====== DATASET RECORDS ======

-- A's loop returns -1 when the whole list fits in the budget
lemma loopA_neg (ft : List Int) (k : Int) (hsum : ft.sum ≤ k) :
    ∀ (s proc : List (Int × Int)) (pfx prev kA m : Int),
      m = (s.length : Int) →
      kA = k - pfx - prev * m →
      pfx = (proc.map (fun p => p.1)).sum →
      s.Pairwise (fun a b => a.1 ≤ b.1) →
      (((PySem.List.enumerate ft).map (fun p => (p.2, p.1))).Perm (proc ++ s)) →
      solLoop s m kA prev = -1 := by
  intro s
  induction s with
  | nil => intro proc pfx prev kA m _ _ _ _ _; simp [solLoop]
  | cons f rest ih =>
    intro proc pfx prev kA m hm h2 h3 h4 h5
    obtain ⟨v, j⟩ := f
    have hhead : ∀ p ∈ rest, v ≤ p.1 := fun p hp => (List.pairwise_cons.mp h4).1 p hp
    have htail := (List.pairwise_cons.mp h4).2
    have hm' : m - 1 = (rest.length : Int) := by simp [List.length_cons] at hm; omega
    have h5' : ((PySem.List.enumerate ft).map (fun p => (p.2, p.1))).Perm
        ((proc ++ [(v, j)]) ++ rest) := by rw [List.append_assoc]; simpa using h5
    have h3' : pfx + v = ((proc ++ [(v, j)]).map (fun p => p.1)).sum := by
      simp [h3]
    -- the layer always fits: pfx + v*m <= pfx + sum(rest vals) + v = sum ft <= k
    have hsum_ft : ft.sum = pfx + (v + (rest.map (fun p => p.1)).sum) := by
      have := (vals_perm ft proc ((v, j) :: rest) h5).sum_eq
      simpa [h3] using this
    have hvrest : v * (rest.map (fun p => p.1)).length ≤ (rest.map (fun p => p.1)).sum := by
      apply mul_length_le_sum
      intro x hx
      obtain ⟨p, hp, rfl⟩ := List.mem_map.mp hx
      exact hhead p hp
    have hlen : ((rest.map (fun p => p.1)).length : Int) = (rest.length : Int) := by simp
    rw [hlen] at hvrest
    have key : pfx + v * m ≤ k := by
      rw [hm]
      simp only [List.length_cons]
      push_cast
      have : v * ((rest.length : Int) + 1) = v + v * (rest.length : Int) := by ring
      rw [this]
      linarith
    have hfit : (v - prev) * m ≤ kA := by
      rw [h2, sub_mul]; linarith
    by_cases hv : (v : Int) - prev ≠ 0
    · simp only [solLoop]
      rw [if_pos hv, if_pos hfit]
      apply ih (proc ++ [(v, j)]) (pfx + v) v (kA - (v - prev) * m) (m - 1) hm' ?_ h3' htail h5'
      rw [h2]; ring
    · simp only [solLoop]
      rw [if_neg hv]
      apply ih (proc ++ [(v, j)]) (pfx + v) prev kA (m - 1) hm' ?_ h3' htail h5'
      have hvp : v = prev := by omega
      rw [h2, hvp]; ring
-- pv_equiv track=rewrite | github.com/edfink234/Alpha-Zero-Symbolic-Regression | visualize_tree.py | rpn_to_infix
-- ===== SOURCE A (Python) =====
-- def is_operator(token):
--     return token in {"cos", "exp", "sqrt", "sin", "asin", "arcsin", "log", "tanh", "acos", "arccos", "~", "+", "-", "*", "/", "^", "ln", "sech", "conj"}
--
-- def is_unary_operator(token):
--     return token in {"cos", "exp", "sqrt", "sin", "asin", "arcsin", "log", "tanh", "acos", "arccos", "~", "ln", "sech", "conj"}
--
-- def rpn_to_infix(rpn_expression):
--     stack = []
--     if isinstance(rpn_expression, str):
--         rpn_expression = rpn_expression.split()
--     for token in rpn_expression:
--         if not is_operator(token): #other
--             stack.append(token)
--         elif is_unary_operator(token): #unary operator
--             operand = stack.pop()
--             result = f'{token}({operand})'
--             stack.append(result)
--         else: #binary operator
--             right_operand = stack.pop()
--             left_operand = stack.pop()
--             result = f'({left_operand} {token} {right_operand})'
--             stack.append(result)
--
--     return stack[-1]
-- ===== SOURCE B (Python) =====
-- def rpn_to_infix(rpn_expression):
--     if isinstance(rpn_expression, str):
--         rpn_expression = rpn_expression.split()
--     tokens = rpn_expression
--
--     def parse(i):
--         # returns (expression at index i, index just before that subexpression)
--         if i < 0:
--             raise IndexError("malformed RPN expression")
--         t = tokens[i]
--         if t in {"~", "cos", "sin", "exp", "sqrt", "asin", "arcsin", "log", "ln",
--                  "tanh", "acos", "arccos", "sech", "conj"}:
--             operand, j = parse(i - 1)
--             return f'{t}({operand})', j
--         if t in {"+", "-", "*", "/", "^"}:
--             right, j = parse(i - 1)
--             left, k = parse(j)
--             return f'({left} {t} {right})', k
--         return t, i - 1
--
--     expr, _ = parse(len(tokens) - 1)
--     return expr
-- ===== Notes on version B (the rewrite author's own statement) =====
-- stated objective: alternative
-- what changed: Replaces A's left-to-right stack machine with a recursive-descent parser that reconstructs the top expression right-to-left from the last token (right operand before left, mirroring A's pop order).
import Mathlib
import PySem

======

# TASK BRIEF
The answer is to be the complete listing, transcribed exactly.

# RESULT BELOW
-- A's loop returns -1 when the whole list fits in the budget
lemma loopA_neg (ft : List Int) (k : Int) (hsum : ft.sum ≤ k) :
    ∀ (s proc : List (Int × Int)) (pfx prev kA m : Int),
      m = (s.length : Int) →
      kA = k - pfx - prev * m →
      pfx = (proc.map (fun p => p.1)).sum →
      s.Pairwise (fun a b => a.1 ≤ b.1) →
      (((PySem.List.enumerate ft).map (fun p => (p.2, p.1))).Perm (proc ++ s)) →
      solLoop s m kA prev = -1 := by
  intro s
  induction s with
  | nil => intro proc pfx prev kA m _ _ _ _ _; simp [solLoop]
  | cons f rest ih =>
    intro proc pfx prev kA m hm h2 h3 h4 h5
    obtain ⟨v, j⟩ := f
    have hhead : ∀ p ∈ rest, v ≤ p.1 := fun p hp => (List.pairwise_cons.mp h4).1 p hp
    have htail := (List.pairwise_cons.mp h4).2
    have hm' : m - 1 = (rest.length : Int) := by simp [List.length_cons] at hm; omega
    have h5' : ((PySem.List.enumerate ft).map (fun p => (p.2, p.1))).Perm
        ((proc ++ [(v, j)]) ++ rest) := by rw [List.append_assoc]; simpa using h5
    have h3' : pfx + v = ((proc ++ [(v, j)]).map (fun p => p.1)).sum := by
      simp [h3]
    -- the layer always fits: pfx + v*m <= pfx + sum(rest vals) + v = sum ft <= k
    have hsum_ft : ft.sum = pfx + (v + (rest.map (fun p => p.1)).sum) := by
      have := (vals_perm ft proc ((v, j) :: rest) h5).sum_eq
      simpa [h3] using this
    have hvrest : v * (rest.map (fun p => p.1)).length ≤ (rest.map (fun p => p.1)).sum := by
      apply mul_length_le_sum
      intro x hx
      obtain ⟨p, hp, rfl⟩ := List.mem_map.mp hx
      exact hhead p hp
    have hlen : ((rest.map (fun p => p.1)).length : Int) = (rest.length : Int) := by simp
    rw [hlen] at hvrest
    have key : pfx + v * m ≤ k := by
      rw [hm]
      simp only [List.length_cons]
      push_cast
      have : v * ((rest.length : Int) + 1) = v + v * (rest.length : Int) := by ring
      rw [this]
      linarith
    have hfit : (v - prev) * m ≤ kA := by
      rw [h2, sub_mul]; linarith
    by_cases hv : (v : Int) - prev ≠ 0
    · simp only [solLoop]
      rw [if_pos hv, if_pos hfit]
      apply ih (proc ++ [(v, j)]) (pfx + v) v (kA - (v - prev) * m) (m - 1) hm' ?_ h3' htail h5'
      rw [h2]; ring
    · simp only [solLoop]
      rw [if_neg hv]
      apply ih (proc ++ [(v, j)]) (pfx + v) prev kA (m - 1) hm' ?_ h3' htail h5'
      have hvp : v = prev := by omega
      rw [h2, hvp]; ring
-- pv_equiv track=rewrite | github.com/edfink234/Alpha-Zero-Symbolic-Regression | visualize_tree.py | rpn_to_infix
-- ===== SOURCE A (Python) =====
-- def is_operator(token):
--     return token in {"cos", "exp", "sqrt", "sin", "asin", "arcsin", "log", "tanh", "acos", "arccos", "~", "+", "-", "*", "/", "^", "ln", "sech", "conj"}
--
-- def is_unary_operator(token):
--     return token in {"cos", "exp", "sqrt", "sin", "asin", "arcsin", "log", "tanh", "acos", "arccos", "~", "ln", "sech", "conj"}
--
-- def rpn_to_infix(rpn_expression):
--     stack = []
--     if isinstance(rpn_expression, str):
--         rpn_expression = rpn_expression.split()
--     for token in rpn_expression:
--         if not is_operator(token): #other
--             stack.append(token)
--         elif is_unary_operator(token): #unary operator
--             operand = stack.pop()
--             result = f'{token}({operand})'
--             stack.append(result)
--         else: #binary operator
--             right_operand = stack.pop()
--             left_operand = stack.pop()
--             result = f'({left_operand} {token} {right_operand})'
--             stack.append(result)
--
--     return stack[-1]
-- ===== SOURCE B (Python) =====
-- def rpn_to_infix(rpn_expression):
--     if isinstance(rpn_expression, str):
--         rpn_expression = rpn_expression.split()
--     tokens = rpn_expression
--
--     def parse(i):
--         # returns (expression at index i, index just before that subexpression)
--         if i < 0:
--             raise IndexError("malformed RPN expression")
--         t = tokens[i]
--         if t in {"~", "cos", "sin", "exp", "sqrt", "asin", "arcsin", "log", "ln",
--                  "tanh", "acos", "arccos", "sech", "conj"}:
--             operand, j = parse(i - 1)
--             return f'{t}({operand})', j
--         if t in {"+", "-", "*", "/", "^"}:
--             right, j = parse(i - 1)
--             left, k = parse(j)
--             return f'({left} {t} {right})', k
--         return t, i - 1
--
--     expr, _ = parse(len(tokens) - 1)
--     return expr
-- ===== Notes on version B (the rewrite author's own statement) =====
-- stated objective: alternative
-- what changed: Replaces A's left-to-right stack machine with a recursive-descent parser that reconstructs the top expression right-to-left from the last token (right operand before left, mirroring A's pop order).
import Mathlib
import PySem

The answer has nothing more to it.